*** Opening Given information ***

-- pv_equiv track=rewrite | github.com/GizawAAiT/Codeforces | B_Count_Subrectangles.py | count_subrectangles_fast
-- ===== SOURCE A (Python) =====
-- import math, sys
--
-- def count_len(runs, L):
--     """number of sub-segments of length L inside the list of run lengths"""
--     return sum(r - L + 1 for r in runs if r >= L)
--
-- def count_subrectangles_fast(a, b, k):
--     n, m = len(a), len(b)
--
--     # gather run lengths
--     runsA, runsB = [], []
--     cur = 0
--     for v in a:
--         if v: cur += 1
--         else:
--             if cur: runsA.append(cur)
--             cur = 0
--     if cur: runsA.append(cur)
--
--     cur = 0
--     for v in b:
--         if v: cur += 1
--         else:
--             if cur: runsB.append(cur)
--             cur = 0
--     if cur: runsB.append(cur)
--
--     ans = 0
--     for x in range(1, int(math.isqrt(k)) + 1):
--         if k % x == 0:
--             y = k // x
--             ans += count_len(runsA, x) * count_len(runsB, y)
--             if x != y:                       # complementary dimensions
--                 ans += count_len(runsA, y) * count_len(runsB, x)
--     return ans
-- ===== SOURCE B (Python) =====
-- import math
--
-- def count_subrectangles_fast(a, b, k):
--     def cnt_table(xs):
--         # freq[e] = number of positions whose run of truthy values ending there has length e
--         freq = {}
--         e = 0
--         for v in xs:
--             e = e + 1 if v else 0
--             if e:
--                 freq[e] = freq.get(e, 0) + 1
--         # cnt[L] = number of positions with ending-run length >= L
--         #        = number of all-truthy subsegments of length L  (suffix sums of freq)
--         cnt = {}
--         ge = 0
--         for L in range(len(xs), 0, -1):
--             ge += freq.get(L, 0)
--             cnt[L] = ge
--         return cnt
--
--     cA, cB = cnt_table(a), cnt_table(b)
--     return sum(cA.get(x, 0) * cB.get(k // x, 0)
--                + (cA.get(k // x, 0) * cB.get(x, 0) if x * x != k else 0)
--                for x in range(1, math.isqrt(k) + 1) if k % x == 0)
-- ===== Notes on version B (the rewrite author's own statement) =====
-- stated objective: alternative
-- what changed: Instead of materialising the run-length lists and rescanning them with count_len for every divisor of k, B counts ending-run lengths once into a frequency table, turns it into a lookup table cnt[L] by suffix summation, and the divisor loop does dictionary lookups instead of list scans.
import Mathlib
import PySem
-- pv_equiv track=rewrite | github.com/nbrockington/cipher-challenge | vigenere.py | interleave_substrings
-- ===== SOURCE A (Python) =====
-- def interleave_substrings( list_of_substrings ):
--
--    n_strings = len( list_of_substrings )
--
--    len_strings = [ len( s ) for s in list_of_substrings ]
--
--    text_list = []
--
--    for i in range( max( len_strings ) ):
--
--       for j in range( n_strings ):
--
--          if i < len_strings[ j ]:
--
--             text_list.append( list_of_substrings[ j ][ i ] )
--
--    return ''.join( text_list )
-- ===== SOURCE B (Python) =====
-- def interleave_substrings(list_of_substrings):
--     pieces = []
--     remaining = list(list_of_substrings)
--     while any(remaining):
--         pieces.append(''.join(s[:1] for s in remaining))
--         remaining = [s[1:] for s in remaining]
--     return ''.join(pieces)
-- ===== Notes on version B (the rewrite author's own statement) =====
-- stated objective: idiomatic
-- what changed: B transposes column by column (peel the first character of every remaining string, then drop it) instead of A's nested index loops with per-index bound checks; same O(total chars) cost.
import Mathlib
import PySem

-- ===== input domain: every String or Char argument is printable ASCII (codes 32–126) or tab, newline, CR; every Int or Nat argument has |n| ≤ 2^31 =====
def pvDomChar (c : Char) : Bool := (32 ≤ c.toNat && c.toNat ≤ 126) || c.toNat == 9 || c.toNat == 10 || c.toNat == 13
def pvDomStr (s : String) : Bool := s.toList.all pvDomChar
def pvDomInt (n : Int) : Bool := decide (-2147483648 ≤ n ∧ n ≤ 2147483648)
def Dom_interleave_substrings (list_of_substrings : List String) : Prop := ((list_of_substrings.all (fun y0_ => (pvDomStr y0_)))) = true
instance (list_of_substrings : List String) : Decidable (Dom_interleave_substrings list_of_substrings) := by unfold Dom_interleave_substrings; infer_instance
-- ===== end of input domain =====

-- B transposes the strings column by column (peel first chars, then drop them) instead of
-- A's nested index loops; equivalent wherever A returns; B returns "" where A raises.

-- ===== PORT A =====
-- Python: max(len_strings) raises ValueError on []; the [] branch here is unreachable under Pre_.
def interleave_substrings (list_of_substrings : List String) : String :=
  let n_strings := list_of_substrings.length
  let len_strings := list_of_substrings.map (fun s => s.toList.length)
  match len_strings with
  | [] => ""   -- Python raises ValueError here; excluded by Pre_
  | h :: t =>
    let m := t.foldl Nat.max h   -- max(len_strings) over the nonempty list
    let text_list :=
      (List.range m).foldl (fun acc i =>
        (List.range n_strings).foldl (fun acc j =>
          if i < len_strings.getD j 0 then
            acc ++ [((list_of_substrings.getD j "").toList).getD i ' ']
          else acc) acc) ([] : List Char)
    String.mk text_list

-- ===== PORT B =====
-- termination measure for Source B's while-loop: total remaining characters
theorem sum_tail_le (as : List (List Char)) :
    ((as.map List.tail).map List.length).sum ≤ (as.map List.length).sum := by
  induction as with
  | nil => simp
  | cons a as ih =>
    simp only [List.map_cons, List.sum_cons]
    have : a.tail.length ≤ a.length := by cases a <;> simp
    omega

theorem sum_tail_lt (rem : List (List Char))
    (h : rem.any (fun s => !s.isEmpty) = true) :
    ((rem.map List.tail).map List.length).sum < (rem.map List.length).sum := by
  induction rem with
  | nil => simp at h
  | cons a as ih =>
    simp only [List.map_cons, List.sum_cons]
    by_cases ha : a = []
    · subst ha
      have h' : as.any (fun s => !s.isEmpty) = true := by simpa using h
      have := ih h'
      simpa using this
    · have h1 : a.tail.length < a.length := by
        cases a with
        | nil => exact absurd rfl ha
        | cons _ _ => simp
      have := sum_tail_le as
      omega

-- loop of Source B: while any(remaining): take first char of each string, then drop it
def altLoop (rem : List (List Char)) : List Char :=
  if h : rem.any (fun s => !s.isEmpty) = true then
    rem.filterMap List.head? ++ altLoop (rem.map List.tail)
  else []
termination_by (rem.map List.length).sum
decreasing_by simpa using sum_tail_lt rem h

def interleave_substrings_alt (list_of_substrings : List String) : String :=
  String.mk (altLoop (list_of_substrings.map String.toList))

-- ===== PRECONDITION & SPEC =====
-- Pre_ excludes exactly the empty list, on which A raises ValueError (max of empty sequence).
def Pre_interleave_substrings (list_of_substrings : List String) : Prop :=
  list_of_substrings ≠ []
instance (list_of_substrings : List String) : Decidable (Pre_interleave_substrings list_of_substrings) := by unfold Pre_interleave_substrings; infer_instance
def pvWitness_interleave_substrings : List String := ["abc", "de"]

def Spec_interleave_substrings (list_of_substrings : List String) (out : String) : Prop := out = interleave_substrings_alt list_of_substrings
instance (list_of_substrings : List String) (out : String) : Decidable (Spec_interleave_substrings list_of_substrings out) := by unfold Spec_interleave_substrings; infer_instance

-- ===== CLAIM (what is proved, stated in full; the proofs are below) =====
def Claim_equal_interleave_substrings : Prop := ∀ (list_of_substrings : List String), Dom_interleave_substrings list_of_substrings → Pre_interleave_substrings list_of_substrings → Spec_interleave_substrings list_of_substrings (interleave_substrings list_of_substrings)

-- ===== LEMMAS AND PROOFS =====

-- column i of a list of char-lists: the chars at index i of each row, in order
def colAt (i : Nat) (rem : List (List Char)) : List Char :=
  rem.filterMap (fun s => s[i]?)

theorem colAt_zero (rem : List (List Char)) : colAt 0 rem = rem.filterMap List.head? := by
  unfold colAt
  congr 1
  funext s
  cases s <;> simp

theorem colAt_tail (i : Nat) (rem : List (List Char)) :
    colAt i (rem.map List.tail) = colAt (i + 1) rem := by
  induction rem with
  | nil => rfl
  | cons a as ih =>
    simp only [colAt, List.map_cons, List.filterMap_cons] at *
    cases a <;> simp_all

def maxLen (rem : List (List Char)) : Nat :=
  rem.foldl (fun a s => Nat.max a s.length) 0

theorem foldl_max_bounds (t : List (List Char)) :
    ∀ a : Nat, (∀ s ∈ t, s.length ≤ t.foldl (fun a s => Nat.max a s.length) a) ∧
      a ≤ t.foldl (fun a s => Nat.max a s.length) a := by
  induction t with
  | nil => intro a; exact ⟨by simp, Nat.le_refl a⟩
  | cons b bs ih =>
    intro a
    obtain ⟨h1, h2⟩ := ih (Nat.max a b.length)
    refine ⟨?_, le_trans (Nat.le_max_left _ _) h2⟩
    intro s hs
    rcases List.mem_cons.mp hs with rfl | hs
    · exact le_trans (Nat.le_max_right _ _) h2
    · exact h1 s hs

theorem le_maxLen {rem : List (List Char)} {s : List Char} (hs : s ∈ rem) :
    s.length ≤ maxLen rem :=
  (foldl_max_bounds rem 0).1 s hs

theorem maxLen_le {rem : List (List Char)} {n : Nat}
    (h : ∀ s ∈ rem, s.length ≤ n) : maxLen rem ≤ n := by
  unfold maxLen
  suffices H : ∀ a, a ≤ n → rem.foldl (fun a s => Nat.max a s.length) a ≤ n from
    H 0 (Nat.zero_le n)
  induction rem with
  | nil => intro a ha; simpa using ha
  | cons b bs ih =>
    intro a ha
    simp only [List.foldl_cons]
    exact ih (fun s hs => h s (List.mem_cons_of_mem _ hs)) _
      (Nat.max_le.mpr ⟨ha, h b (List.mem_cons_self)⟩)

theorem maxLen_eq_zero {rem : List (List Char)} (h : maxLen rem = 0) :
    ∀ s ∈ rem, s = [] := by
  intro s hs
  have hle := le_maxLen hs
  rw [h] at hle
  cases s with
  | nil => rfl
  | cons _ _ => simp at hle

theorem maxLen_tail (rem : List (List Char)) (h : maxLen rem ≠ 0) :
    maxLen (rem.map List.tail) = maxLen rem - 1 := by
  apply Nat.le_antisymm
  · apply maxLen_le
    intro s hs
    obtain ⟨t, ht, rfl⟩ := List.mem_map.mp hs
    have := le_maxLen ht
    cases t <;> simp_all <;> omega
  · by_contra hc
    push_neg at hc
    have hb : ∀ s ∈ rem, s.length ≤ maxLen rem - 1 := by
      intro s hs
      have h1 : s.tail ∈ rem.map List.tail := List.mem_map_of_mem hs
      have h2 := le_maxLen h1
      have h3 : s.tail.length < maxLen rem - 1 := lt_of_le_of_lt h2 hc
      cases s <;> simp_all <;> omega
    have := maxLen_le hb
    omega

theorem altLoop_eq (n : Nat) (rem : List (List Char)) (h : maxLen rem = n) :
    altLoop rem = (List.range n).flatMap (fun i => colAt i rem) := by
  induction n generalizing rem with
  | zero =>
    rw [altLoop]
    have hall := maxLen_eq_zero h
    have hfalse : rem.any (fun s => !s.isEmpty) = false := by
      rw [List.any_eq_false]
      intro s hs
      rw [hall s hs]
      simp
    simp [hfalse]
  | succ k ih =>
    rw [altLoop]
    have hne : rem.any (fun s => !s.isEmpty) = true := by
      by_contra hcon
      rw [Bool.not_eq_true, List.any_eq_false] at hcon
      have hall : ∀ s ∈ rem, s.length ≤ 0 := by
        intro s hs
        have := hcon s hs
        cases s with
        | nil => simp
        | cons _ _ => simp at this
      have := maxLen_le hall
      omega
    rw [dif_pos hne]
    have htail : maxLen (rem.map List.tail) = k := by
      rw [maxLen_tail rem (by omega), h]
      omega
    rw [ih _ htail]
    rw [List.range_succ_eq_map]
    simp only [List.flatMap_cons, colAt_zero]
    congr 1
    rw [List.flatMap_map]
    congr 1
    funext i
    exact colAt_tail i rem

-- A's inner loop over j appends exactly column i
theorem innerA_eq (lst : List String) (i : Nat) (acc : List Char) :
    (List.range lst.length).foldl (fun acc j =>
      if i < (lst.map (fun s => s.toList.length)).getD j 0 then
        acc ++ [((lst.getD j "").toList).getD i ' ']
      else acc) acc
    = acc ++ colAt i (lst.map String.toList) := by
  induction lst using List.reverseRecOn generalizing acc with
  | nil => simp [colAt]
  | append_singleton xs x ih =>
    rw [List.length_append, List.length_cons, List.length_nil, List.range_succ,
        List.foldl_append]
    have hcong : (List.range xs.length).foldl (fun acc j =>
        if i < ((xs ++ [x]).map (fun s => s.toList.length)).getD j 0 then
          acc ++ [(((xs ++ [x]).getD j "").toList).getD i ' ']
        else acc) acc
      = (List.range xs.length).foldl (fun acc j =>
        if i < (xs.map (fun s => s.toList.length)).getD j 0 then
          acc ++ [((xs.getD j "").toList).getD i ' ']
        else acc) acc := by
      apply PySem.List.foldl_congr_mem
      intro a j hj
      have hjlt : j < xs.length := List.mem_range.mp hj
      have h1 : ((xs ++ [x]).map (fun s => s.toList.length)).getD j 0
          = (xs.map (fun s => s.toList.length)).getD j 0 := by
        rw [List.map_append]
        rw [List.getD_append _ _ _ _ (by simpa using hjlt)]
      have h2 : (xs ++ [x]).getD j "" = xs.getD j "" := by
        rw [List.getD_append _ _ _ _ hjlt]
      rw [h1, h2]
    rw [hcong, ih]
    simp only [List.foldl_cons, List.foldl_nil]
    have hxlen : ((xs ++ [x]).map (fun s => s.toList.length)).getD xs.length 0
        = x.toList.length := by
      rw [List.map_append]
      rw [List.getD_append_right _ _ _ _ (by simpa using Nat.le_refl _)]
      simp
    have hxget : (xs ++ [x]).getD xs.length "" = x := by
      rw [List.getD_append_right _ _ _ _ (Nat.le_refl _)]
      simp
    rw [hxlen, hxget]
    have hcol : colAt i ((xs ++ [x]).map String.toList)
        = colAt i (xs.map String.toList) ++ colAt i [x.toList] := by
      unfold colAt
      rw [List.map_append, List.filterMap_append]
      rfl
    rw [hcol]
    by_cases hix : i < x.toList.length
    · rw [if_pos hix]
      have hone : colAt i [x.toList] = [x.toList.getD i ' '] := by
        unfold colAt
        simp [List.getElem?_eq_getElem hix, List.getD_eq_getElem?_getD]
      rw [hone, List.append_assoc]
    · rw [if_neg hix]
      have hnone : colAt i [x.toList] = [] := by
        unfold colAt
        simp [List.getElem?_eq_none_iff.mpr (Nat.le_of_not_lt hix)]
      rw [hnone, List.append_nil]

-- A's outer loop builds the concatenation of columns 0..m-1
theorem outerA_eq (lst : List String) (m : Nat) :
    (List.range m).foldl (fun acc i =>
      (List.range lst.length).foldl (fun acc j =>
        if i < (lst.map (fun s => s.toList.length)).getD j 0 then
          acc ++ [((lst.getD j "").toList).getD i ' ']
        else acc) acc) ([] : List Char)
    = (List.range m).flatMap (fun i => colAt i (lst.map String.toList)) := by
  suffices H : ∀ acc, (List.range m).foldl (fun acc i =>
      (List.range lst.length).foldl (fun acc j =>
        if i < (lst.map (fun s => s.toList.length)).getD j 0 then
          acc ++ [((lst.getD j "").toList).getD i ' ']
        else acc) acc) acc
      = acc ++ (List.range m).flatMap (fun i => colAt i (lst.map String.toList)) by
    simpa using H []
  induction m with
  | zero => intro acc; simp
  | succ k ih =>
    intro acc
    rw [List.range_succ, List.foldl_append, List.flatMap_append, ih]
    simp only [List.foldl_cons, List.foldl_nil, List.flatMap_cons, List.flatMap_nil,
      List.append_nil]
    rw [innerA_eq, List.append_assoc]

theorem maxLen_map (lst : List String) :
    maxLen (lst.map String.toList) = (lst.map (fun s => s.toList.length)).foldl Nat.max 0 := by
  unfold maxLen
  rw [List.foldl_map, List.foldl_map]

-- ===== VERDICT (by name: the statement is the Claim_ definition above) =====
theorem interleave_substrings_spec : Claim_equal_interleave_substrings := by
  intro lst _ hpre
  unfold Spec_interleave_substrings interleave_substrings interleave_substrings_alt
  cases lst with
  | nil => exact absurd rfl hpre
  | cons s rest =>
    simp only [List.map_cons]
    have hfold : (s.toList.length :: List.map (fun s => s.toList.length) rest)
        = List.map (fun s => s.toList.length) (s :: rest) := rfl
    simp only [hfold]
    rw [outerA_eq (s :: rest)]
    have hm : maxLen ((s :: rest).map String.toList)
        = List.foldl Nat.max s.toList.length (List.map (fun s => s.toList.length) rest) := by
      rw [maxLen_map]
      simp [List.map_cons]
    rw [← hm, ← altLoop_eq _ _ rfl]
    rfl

*** Closing Given information ***

Above are the records; copy exactly the lines from the line with "< len_strings[ j" through the line with "-- stated objective: idiomatic", both included.

--          if i < len_strings[ j ]:
--
--             text_list.append( list_of_substrings[ j ][ i ] )
--
--    return ''.join( text_list )
-- ===== SOURCE B (Python) =====
-- def interleave_substrings(list_of_substrings):
--     pieces = []
--     remaining = list(list_of_substrings)
--     while any(remaining):
--         pieces.append(''.join(s[:1] for s in remaining))
--         remaining = [s[1:] for s in remaining]
--     return ''.join(pieces)
-- ===== Notes on version B (the rewrite author's own statement) =====
-- stated objective: idiomatic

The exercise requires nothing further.